→ **Assigned task**
Output range, inclusive: from the line containing "-- RETURN value" to the line containing "let c := safeLower". Restate those lines from the data below word for word and only those.

Collected data entries
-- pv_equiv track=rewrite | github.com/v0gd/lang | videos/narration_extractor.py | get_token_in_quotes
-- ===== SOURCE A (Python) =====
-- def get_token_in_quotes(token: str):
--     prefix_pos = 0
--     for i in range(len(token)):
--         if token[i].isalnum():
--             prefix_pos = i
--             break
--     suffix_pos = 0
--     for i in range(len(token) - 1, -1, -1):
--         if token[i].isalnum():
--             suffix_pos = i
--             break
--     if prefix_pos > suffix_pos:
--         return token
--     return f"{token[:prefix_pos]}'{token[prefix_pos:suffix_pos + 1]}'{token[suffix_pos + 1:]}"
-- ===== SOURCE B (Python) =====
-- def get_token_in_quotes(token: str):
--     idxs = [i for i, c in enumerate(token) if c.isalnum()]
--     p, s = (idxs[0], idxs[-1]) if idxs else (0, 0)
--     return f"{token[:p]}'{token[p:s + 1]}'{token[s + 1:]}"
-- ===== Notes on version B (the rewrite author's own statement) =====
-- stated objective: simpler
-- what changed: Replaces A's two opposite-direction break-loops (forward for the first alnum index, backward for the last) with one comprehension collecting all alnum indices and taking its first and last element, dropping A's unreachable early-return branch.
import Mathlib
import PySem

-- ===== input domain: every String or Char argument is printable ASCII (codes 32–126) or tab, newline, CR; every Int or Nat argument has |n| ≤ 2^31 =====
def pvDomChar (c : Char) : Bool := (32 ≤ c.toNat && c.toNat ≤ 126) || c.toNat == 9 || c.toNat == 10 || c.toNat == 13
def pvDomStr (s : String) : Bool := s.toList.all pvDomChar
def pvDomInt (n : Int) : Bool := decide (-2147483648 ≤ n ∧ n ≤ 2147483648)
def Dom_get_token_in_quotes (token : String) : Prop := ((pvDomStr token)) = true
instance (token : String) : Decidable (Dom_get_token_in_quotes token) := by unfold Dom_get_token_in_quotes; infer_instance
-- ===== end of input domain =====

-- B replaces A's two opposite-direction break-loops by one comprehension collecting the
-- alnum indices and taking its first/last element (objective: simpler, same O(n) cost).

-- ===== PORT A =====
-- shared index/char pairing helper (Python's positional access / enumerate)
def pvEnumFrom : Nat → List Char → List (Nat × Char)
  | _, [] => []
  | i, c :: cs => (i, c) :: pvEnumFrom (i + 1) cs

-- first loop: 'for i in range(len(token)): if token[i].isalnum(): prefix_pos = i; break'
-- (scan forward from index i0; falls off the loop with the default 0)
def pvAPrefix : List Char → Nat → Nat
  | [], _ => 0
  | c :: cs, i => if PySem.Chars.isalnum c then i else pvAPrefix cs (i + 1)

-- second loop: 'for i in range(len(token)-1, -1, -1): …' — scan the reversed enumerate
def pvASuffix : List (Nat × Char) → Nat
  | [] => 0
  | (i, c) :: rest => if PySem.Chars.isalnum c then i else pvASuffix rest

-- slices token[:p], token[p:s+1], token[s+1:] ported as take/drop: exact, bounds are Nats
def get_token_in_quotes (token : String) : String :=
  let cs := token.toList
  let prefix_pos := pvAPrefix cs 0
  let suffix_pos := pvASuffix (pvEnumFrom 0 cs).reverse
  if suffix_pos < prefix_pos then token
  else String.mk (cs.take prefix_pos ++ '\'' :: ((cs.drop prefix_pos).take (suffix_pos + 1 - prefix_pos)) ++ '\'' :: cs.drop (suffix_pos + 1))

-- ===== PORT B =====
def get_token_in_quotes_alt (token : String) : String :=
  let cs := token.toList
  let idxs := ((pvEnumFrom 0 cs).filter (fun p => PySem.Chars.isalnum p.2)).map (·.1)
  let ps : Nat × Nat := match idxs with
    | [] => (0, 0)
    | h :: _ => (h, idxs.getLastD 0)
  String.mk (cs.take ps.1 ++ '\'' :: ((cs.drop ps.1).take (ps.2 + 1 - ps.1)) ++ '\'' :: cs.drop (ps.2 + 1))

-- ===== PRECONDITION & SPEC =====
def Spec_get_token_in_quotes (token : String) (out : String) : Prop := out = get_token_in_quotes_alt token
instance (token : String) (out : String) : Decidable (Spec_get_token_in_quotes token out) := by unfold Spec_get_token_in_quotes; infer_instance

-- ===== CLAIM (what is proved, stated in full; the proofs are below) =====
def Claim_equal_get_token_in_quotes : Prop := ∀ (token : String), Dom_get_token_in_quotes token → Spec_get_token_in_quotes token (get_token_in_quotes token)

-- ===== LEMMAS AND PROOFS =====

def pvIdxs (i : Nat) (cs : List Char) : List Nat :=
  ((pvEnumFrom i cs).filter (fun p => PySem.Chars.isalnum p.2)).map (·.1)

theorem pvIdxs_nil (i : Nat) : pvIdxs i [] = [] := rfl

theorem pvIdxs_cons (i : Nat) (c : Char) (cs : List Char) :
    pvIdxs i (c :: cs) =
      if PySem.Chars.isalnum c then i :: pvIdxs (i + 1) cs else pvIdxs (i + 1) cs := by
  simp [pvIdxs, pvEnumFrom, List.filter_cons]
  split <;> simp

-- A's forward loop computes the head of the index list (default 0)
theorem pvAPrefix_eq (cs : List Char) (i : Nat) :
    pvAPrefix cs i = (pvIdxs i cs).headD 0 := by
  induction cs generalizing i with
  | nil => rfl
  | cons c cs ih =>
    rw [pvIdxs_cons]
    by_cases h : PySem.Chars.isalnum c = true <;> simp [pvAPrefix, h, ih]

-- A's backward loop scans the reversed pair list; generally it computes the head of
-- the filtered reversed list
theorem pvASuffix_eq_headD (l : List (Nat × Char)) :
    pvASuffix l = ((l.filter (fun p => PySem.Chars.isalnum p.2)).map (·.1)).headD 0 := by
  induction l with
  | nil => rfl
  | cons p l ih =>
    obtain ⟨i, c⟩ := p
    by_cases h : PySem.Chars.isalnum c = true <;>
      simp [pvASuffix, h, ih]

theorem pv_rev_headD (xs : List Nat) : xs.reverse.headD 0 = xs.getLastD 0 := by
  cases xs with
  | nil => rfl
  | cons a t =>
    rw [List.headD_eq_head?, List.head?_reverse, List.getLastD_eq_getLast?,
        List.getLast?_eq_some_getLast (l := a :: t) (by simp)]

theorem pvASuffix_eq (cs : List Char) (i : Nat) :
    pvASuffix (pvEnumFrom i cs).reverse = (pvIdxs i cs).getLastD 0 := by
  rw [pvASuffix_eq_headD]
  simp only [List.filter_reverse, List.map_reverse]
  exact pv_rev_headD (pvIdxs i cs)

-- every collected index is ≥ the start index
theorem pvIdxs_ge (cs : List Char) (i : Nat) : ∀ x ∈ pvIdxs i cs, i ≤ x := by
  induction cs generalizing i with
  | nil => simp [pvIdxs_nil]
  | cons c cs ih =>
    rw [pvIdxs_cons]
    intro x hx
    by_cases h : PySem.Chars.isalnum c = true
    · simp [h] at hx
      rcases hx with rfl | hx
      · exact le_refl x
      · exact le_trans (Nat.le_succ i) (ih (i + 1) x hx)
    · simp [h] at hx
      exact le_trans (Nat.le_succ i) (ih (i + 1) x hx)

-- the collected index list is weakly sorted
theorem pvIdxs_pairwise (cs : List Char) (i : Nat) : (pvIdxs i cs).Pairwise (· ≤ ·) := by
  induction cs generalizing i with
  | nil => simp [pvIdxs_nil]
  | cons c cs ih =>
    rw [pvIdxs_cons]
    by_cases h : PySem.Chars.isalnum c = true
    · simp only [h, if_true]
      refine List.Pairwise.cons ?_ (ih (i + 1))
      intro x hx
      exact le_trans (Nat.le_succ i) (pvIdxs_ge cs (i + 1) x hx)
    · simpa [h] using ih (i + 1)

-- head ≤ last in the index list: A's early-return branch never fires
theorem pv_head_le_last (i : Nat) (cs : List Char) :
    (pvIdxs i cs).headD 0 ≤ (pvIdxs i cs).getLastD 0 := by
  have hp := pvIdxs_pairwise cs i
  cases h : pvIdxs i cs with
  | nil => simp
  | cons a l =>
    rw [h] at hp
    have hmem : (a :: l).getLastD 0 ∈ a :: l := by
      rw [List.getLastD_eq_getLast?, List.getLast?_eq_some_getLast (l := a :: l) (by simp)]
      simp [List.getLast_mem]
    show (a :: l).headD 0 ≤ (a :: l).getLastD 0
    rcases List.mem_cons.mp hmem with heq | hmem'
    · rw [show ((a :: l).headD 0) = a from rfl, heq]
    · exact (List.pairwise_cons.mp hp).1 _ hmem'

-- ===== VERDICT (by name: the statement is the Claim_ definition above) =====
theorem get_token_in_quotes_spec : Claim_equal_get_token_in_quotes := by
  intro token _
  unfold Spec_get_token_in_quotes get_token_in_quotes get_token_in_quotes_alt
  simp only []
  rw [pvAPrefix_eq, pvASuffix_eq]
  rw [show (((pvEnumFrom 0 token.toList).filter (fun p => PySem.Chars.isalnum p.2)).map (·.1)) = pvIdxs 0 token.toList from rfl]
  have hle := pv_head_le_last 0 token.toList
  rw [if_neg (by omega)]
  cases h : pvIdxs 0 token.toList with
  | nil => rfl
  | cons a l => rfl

...

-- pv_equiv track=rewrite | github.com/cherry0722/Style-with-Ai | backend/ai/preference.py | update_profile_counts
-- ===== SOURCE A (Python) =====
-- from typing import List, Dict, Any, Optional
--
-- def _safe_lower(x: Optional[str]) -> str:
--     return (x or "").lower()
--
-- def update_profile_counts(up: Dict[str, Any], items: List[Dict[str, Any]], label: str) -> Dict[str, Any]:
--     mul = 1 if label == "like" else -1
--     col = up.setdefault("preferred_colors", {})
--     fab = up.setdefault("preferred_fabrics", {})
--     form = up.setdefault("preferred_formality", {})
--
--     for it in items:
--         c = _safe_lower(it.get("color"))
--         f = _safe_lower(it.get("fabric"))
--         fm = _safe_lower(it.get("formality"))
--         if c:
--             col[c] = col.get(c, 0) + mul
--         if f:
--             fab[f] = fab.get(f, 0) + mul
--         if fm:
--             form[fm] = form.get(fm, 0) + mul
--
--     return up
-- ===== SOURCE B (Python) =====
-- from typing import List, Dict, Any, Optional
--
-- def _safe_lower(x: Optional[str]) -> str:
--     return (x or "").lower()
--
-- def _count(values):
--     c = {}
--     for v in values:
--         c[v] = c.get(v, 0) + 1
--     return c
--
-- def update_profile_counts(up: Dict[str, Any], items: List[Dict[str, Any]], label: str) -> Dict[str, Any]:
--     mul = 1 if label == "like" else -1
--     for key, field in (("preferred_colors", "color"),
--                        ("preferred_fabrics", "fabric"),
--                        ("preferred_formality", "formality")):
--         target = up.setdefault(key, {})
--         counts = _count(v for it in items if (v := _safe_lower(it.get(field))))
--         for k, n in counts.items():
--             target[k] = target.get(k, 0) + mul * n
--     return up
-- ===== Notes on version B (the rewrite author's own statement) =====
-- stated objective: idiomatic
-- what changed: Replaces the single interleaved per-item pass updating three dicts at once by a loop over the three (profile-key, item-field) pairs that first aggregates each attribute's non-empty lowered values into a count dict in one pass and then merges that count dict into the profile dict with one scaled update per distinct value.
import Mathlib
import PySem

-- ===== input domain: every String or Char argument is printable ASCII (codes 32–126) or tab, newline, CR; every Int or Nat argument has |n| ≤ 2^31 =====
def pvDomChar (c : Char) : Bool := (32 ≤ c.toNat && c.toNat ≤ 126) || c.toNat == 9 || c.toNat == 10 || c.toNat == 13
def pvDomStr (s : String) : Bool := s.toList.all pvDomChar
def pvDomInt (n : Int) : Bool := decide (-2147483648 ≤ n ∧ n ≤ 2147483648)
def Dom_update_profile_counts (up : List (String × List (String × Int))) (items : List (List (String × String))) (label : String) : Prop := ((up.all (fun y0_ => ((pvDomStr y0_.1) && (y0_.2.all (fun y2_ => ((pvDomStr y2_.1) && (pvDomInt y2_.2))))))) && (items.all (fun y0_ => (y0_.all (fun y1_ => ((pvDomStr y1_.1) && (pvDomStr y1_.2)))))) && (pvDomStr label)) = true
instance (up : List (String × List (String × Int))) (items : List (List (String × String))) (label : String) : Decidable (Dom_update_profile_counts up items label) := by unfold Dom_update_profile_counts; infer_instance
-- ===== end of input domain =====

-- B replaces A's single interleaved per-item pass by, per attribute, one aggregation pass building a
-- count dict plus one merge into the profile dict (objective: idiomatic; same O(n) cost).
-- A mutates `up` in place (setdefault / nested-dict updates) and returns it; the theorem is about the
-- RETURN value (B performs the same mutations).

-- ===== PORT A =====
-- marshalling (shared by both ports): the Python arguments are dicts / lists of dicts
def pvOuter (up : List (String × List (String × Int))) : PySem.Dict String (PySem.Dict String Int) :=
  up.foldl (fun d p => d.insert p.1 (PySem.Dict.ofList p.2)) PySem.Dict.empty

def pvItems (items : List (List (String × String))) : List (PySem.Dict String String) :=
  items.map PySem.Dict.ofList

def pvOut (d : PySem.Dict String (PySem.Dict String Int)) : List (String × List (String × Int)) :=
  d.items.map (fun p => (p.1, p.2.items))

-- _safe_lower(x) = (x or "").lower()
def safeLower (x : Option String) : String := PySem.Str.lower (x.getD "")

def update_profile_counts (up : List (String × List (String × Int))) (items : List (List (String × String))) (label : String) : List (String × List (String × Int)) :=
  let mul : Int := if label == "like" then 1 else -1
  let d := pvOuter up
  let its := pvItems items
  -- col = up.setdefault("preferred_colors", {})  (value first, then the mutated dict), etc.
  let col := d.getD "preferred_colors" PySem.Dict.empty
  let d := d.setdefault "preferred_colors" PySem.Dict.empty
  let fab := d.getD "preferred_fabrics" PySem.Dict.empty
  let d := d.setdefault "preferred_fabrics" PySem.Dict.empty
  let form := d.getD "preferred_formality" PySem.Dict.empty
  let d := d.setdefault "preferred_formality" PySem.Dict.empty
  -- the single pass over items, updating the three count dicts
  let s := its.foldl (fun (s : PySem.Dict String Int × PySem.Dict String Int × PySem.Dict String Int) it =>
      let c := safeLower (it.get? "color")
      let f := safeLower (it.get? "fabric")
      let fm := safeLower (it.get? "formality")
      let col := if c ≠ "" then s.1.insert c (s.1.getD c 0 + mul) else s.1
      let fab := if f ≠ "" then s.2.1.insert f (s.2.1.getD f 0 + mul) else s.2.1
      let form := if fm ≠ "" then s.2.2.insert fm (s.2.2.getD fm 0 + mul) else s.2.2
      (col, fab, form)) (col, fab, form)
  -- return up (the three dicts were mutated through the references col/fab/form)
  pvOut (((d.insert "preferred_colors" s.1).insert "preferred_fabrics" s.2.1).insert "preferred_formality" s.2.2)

==

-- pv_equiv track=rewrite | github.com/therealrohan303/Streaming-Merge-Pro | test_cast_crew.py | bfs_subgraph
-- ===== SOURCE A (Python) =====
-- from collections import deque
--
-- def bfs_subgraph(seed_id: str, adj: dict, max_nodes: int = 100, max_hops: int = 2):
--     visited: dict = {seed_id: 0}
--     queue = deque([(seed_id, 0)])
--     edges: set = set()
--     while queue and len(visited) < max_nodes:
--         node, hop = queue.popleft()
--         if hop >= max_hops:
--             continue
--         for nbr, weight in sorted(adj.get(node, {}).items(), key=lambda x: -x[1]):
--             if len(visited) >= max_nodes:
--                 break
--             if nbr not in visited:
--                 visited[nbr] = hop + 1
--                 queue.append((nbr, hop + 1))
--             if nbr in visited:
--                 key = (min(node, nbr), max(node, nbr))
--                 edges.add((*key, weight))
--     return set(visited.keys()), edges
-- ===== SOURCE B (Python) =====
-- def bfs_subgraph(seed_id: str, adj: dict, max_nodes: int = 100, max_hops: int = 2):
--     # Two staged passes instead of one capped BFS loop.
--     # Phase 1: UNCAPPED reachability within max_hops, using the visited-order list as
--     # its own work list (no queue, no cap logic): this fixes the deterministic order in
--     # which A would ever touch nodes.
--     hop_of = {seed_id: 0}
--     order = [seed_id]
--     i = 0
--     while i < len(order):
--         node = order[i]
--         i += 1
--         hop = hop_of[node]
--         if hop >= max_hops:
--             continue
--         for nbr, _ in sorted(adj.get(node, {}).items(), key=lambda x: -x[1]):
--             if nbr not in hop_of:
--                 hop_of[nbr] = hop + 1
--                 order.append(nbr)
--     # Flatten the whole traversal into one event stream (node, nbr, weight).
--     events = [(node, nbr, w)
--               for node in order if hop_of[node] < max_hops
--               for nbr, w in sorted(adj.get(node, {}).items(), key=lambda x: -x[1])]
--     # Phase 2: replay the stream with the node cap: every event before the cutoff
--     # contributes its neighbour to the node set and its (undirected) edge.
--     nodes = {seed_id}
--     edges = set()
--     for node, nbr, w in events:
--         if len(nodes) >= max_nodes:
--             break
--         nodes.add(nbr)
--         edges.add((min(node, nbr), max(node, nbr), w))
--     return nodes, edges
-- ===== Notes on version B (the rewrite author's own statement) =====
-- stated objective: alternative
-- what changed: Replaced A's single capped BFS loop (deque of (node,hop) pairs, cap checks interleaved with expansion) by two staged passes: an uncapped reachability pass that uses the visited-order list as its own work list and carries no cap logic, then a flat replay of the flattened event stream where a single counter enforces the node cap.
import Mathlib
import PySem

→ **Exercise output**
-- RETURN value (B performs the same mutations).

-- ===== PORT A =====
-- marshalling (shared by both ports): the Python arguments are dicts / lists of dicts
def pvOuter (up : List (String × List (String × Int))) : PySem.Dict String (PySem.Dict String Int) :=
  up.foldl (fun d p => d.insert p.1 (PySem.Dict.ofList p.2)) PySem.Dict.empty

def pvItems (items : List (List (String × String))) : List (PySem.Dict String String) :=
  items.map PySem.Dict.ofList

def pvOut (d : PySem.Dict String (PySem.Dict String Int)) : List (String × List (String × Int)) :=
  d.items.map (fun p => (p.1, p.2.items))

-- _safe_lower(x) = (x or "").lower()
def safeLower (x : Option String) : String := PySem.Str.lower (x.getD "")

def update_profile_counts (up : List (String × List (String × Int))) (items : List (List (String × String))) (label : String) : List (String × List (String × Int)) :=
  let mul : Int := if label == "like" then 1 else -1
  let d := pvOuter up
  let its := pvItems items
  -- col = up.setdefault("preferred_colors", {})  (value first, then the mutated dict), etc.
  let col := d.getD "preferred_colors" PySem.Dict.empty
  let d := d.setdefault "preferred_colors" PySem.Dict.empty
  let fab := d.getD "preferred_fabrics" PySem.Dict.empty
  let d := d.setdefault "preferred_fabrics" PySem.Dict.empty
  let form := d.getD "preferred_formality" PySem.Dict.empty
  let d := d.setdefault "preferred_formality" PySem.Dict.empty
  -- the single pass over items, updating the three count dicts
  let s := its.foldl (fun (s : PySem.Dict String Int × PySem.Dict String Int × PySem.Dict String Int) it =>
      let c := safeLower (it.get? "color")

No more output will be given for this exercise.